I expect registry-sweepers to run (tested against psa-prod) without the production of "Multiple updates" errors

📜 To Reproduce

Run sweepers against psa-prod

⚙️ Engineering Details

This makes sense, given the fact that it's iteration over registry-refs docs (i.e. pages of collection-specific non-agg references) which produces the non-agg records. This is compounded by the new iterate-by-collection-lid approach.

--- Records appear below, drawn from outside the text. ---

-- pv_equiv track=rewrite | github.com/miliar/Code_Jam_Webscraper | solutions_python/solutions_year14_round0_nr4/625.py | deceitful
-- ===== SOURCE A (Python) =====
-- def deceitful(nb, kb):
--     score = 0
--     while(nb):
--         if nb[-1] > kb[-1]:
--             del nb[-1]
--             score += 1
--         else:
--             del nb[0]
--         del kb[-1]
--
--     return score
-- ===== SOURCE B (Python) =====
-- def deceitful(nb, kb):
--     # Two-pointer rewrite: never mutates its arguments (A empties both lists in place).
--     score = 0
--     j = len(nb) - 1          # back pointer into nb (front deletions never affect the back)
--     k = len(kb) - 1          # back pointer into kb
--     for _ in range(len(nb)):
--         if nb[j] > kb[k]:
--             score += 1
--             j -= 1
--         k -= 1
--     return score
-- ===== Notes on version B (the rewrite author's own statement) =====
-- stated objective: faster
-- what changed: Replaces A's destructive loop that deletes from both ends of real lists (del nb[0] is O(n)) by a single pass with two back-pointers j,k and a loop of exactly len(nb) iterations, mutating nothing.
import Mathlib
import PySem

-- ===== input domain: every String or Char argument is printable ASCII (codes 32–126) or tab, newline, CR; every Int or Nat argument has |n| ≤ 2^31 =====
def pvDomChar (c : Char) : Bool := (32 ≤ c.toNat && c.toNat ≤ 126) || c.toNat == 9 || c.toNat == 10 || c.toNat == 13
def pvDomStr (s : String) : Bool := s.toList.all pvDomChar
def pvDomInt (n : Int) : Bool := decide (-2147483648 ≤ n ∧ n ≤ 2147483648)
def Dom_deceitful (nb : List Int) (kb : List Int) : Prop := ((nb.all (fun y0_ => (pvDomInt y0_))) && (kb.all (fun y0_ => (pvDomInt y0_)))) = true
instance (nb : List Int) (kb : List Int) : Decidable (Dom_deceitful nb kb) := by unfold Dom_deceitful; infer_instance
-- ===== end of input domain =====

-- B replaces A's destructive delete-from-both-ends loop by one non-mutating pass with
-- two back-pointers (asymptotically faster); the equivalence proved is about the RETURN
-- value only: A empties both argument lists in place, B mutates nothing.


-- ===== PORT A =====
-- the while loop: nb, kb are the current (mutated) lists, score the accumulator
def deceitfulGo (nb kb : List Int) (score : Int) : Int :=
  if _h : nb = [] then score
  else
    match PySem.List.pyGet? nb (-1), PySem.List.pyGet? kb (-1) with
    | some a, some b =>
        if a > b then deceitfulGo nb.dropLast kb.dropLast (score + 1)  -- del nb[-1]; score += 1; del kb[-1]
        else deceitfulGo nb.tail kb.dropLast score                     -- del nb[0]; del kb[-1]
    | _, _ => score   -- kb empty: Python raises IndexError (excluded by Pre_)
termination_by nb.length
decreasing_by
  · simpa [List.length_dropLast] using Nat.sub_lt (List.length_pos_iff.mpr _h) one_pos
  · simpa using Nat.sub_lt (List.length_pos_iff.mpr _h) one_pos

def deceitful (nb : List Int) (kb : List Int) : Int := deceitfulGo nb kb 0

-- ===== PORT B =====
-- the for loop of Source B: m iterations remain, j and k are the back-pointers, score the accumulator
def altGo (nb kb : List Int) : Nat → Int → Int → Int → Int
  | 0, _, _, score => score
  | m + 1, j, k, score =>
    match PySem.List.pyGet? nb j, PySem.List.pyGet? kb k with
    | some a, some b =>
        if a > b then altGo nb kb m (j - 1) (k - 1) (score + 1)
        else altGo nb kb m j (k - 1) score
    | _, _ => score   -- index out of range: Python raises IndexError (excluded by Pre_)

def deceitful_alt (nb : List Int) (kb : List Int) : Int :=
  altGo nb kb nb.length ((nb.length : Int) - 1) ((kb.length : Int) - 1) 0

-- ===== PRECONDITION & SPEC =====
-- A deletes one kb element per iteration of its len(nb) iterations, so it raises
-- IndexError on kb[-1] whenever kb is shorter than nb; those inputs are excluded.
def Pre_deceitful (nb : List Int) (kb : List Int) : Prop := nb.length ≤ kb.length
instance (nb : List Int) (kb : List Int) : Decidable (Pre_deceitful nb kb) := by
  unfold Pre_deceitful; infer_instance
def pvWitness_deceitful : List Int × List Int := ([3, 1], [2, 2])

def Spec_deceitful (nb : List Int) (kb : List Int) (out : Int) : Prop := out = deceitful_alt nb kb
instance (nb : List Int) (kb : List Int) (out : Int) : Decidable (Spec_deceitful nb kb out) := by
  unfold Spec_deceitful; infer_instance

-- ===== CLAIM (what is proved, stated in full; the proofs are below) =====
def Claim_equal_deceitful : Prop := ∀ (nb : List Int) (kb : List Int), Dom_deceitful nb kb → Pre_deceitful nb kb → Spec_deceitful nb kb (deceitful nb kb)

-- ===== LEMMAS AND PROOFS =====

-- A on the current segments equals B on the original lists with pointers:
-- current nb = nbseg (sitting inside pre ++ nbseg ++ suf at back index pre.length + n - 1),
-- current kb = kb1 (a prefix of kb1 ++ ksuf with back index kb1.length - 1).
lemma deceitful_go_eq :
    ∀ (n : Nat) (nbseg pre suf kb1 ksuf : List Int) (s : Int),
      nbseg.length = n → nbseg.length ≤ kb1.length →
      deceitfulGo nbseg kb1 s =
        altGo (pre ++ nbseg ++ suf) (kb1 ++ ksuf) n
          ((pre.length : Int) + n - 1) ((kb1.length : Int) - 1) s := by
  intro n
  induction n with
  | zero =>
      intro nbseg pre suf kb1 ksuf s hlen _
      rw [List.length_eq_zero_iff.mp hlen]
      rw [deceitfulGo]
      simp [altGo]
  | succ m ih =>
      intro nbseg pre suf kb1 ksuf s hlen hle
      have hne : nbseg ≠ [] := by intro h; simp [h] at hlen
      have hkne : kb1 ≠ [] := by
        intro h; rw [h] at hle; simp [hlen] at hle
      -- the element A reads from nb is the original list's element at index pre.length + m
      have hjidx : (pre.length : Int) + (m + 1 : Nat) - 1 = ((pre.length + m : Nat) : Int) := by
        push_cast; ring
      have hj : PySem.List.pyGet? (pre ++ nbseg ++ suf) ((pre.length : Int) + (m + 1 : Nat) - 1)
          = nbseg.getLast? := by
        rw [hjidx, PySem.List.pyGet?_natCast, List.append_assoc]
        rw [List.getElem?_append_right (by omega)]
        have hm : pre.length + m - pre.length = m := by omega
        rw [hm, List.getElem?_append_left (by omega)]
        rw [List.getLast?_eq_getElem?, hlen]
        norm_num
      have hkidx : (kb1.length : Int) - 1 = ((kb1.length - 1 : Nat) : Int) := by
        have : 1 ≤ kb1.length := List.length_pos_iff.mpr hkne
        push_cast [this]; ring
      have hk : PySem.List.pyGet? (kb1 ++ ksuf) ((kb1.length : Int) - 1) = kb1.getLast? := by
        rw [hkidx, PySem.List.pyGet?_natCast]
        rw [List.getElem?_append_left (by
          have := List.length_pos_iff.mpr hkne; omega)]
        rw [List.getLast?_eq_getElem?]
      obtain ⟨a, ha⟩ := List.getLast?_isSome.mpr hne |> Option.isSome_iff_exists.mp
      obtain ⟨b, hb⟩ := List.getLast?_isSome.mpr hkne |> Option.isSome_iff_exists.mp
      rw [deceitfulGo]
      simp only [hne, dite_false, PySem.List.pyGet?_neg_one, ha, hb]
      rw [altGo, hj, hk, ha, hb]
      by_cases hab : a > b
      · simp only [if_pos hab]
        have hdl : nbseg.dropLast ++ (a :: suf) = nbseg ++ suf := by
          rw [← List.singleton_append, ← List.append_assoc, List.dropLast_append_getLast? a ha]
        have hkdl : kb1.dropLast ++ (b :: ksuf) = kb1 ++ ksuf := by
          rw [← List.singleton_append, ← List.append_assoc, List.dropLast_append_getLast? b hb]
        have := ih nbseg.dropLast pre (a :: suf) kb1.dropLast (b :: ksuf) (s + 1)
          (by simp [List.length_dropLast, hlen]) (by simp [List.length_dropLast]; omega)
        rw [this, List.append_assoc, hdl, hkdl, ← List.append_assoc]
        congr 1
        · push_cast; ring
        · have : 1 ≤ kb1.length := List.length_pos_iff.mpr hkne
          simp [List.length_dropLast]; push_cast [this]; ring
      · simp only [if_neg hab]
        obtain ⟨x, xs, rfl⟩ := List.exists_cons_of_ne_nil hne
        have hxs : xs.length = m := by simpa using hlen
        have hkb1 : m + 1 ≤ kb1.length := by simpa [hxs] using hle
        have := ih xs (pre ++ [x]) suf kb1.dropLast (b :: ksuf) s hxs
          (by simp [List.length_dropLast]; omega)
        have hkdl : kb1.dropLast ++ (b :: ksuf) = kb1 ++ ksuf := by
          rw [← List.singleton_append, ← List.append_assoc, List.dropLast_append_getLast? b hb]
        rw [List.tail_cons, this, hkdl]
        congr 1
        · simp
        · simp; ring
        · have : 1 ≤ kb1.length := List.length_pos_iff.mpr hkne
          simp [List.length_dropLast]; push_cast [this]; ring

-- ===== VERDICT (by name: the statement is the Claim_ definition above) =====
theorem deceitful_spec : Claim_equal_deceitful := by
  intro nb kb _ hpre
  unfold Spec_deceitful deceitful deceitful_alt
  have := deceitful_go_eq nb.length nb [] [] kb [] 0 rfl hpre
  simpa using this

Another way to phrase the issue:

alexdunnjpl commented 2 months ago

Example:

{
  "lidvid": "urn:esa:psa:context:instrument_host:spacecraft.tgo::1.1",
  "parent_collection_lidvids": [
    "urn:esa:psa:context:instrument_host::1.0"
  ],
  "parent_bundle_lidvids": [
    "urn:esa:psa:context::1.0",
    "urn:esa:psa:context::2.0",
    "urn:esa:psa:context::3.0",
    "urn:esa:psa:context::4.0"
  ]
}
{
  "lidvid": "urn:esa:psa:context:instrument_host:spacecraft.tgo::1.1",
  "parent_collection_lidvids": [
    "urn:esa:psa:em16:context::1.1"
  ],
  "parent_bundle_lidvids": [
    "urn:esa:psa:em16::1.0",
    "urn:esa:psa:em16::10.0",
    "urn:esa:psa:em16::100.0",
    "urn:esa:psa:em16::100.1",
[...]
    "urn:esa:psa:em16_tgo_acs::1.4",
    "urn:esa:psa:em16_tgo_cas::1.3",
    "urn:esa:psa:em16_tgo_nmd::1.2"
  ]
}
alexdunnjpl commented 2 months ago

Prioritised and added to current sprint, per @jordanpadams @tloubrieu-jpl

alexdunnjpl commented 2 months ago

Status: in-prog, need to

alexdunnjpl commented 2 months ago

Status: complete, PR opened

alexdunnjpl commented 2 months ago

Resolved by #116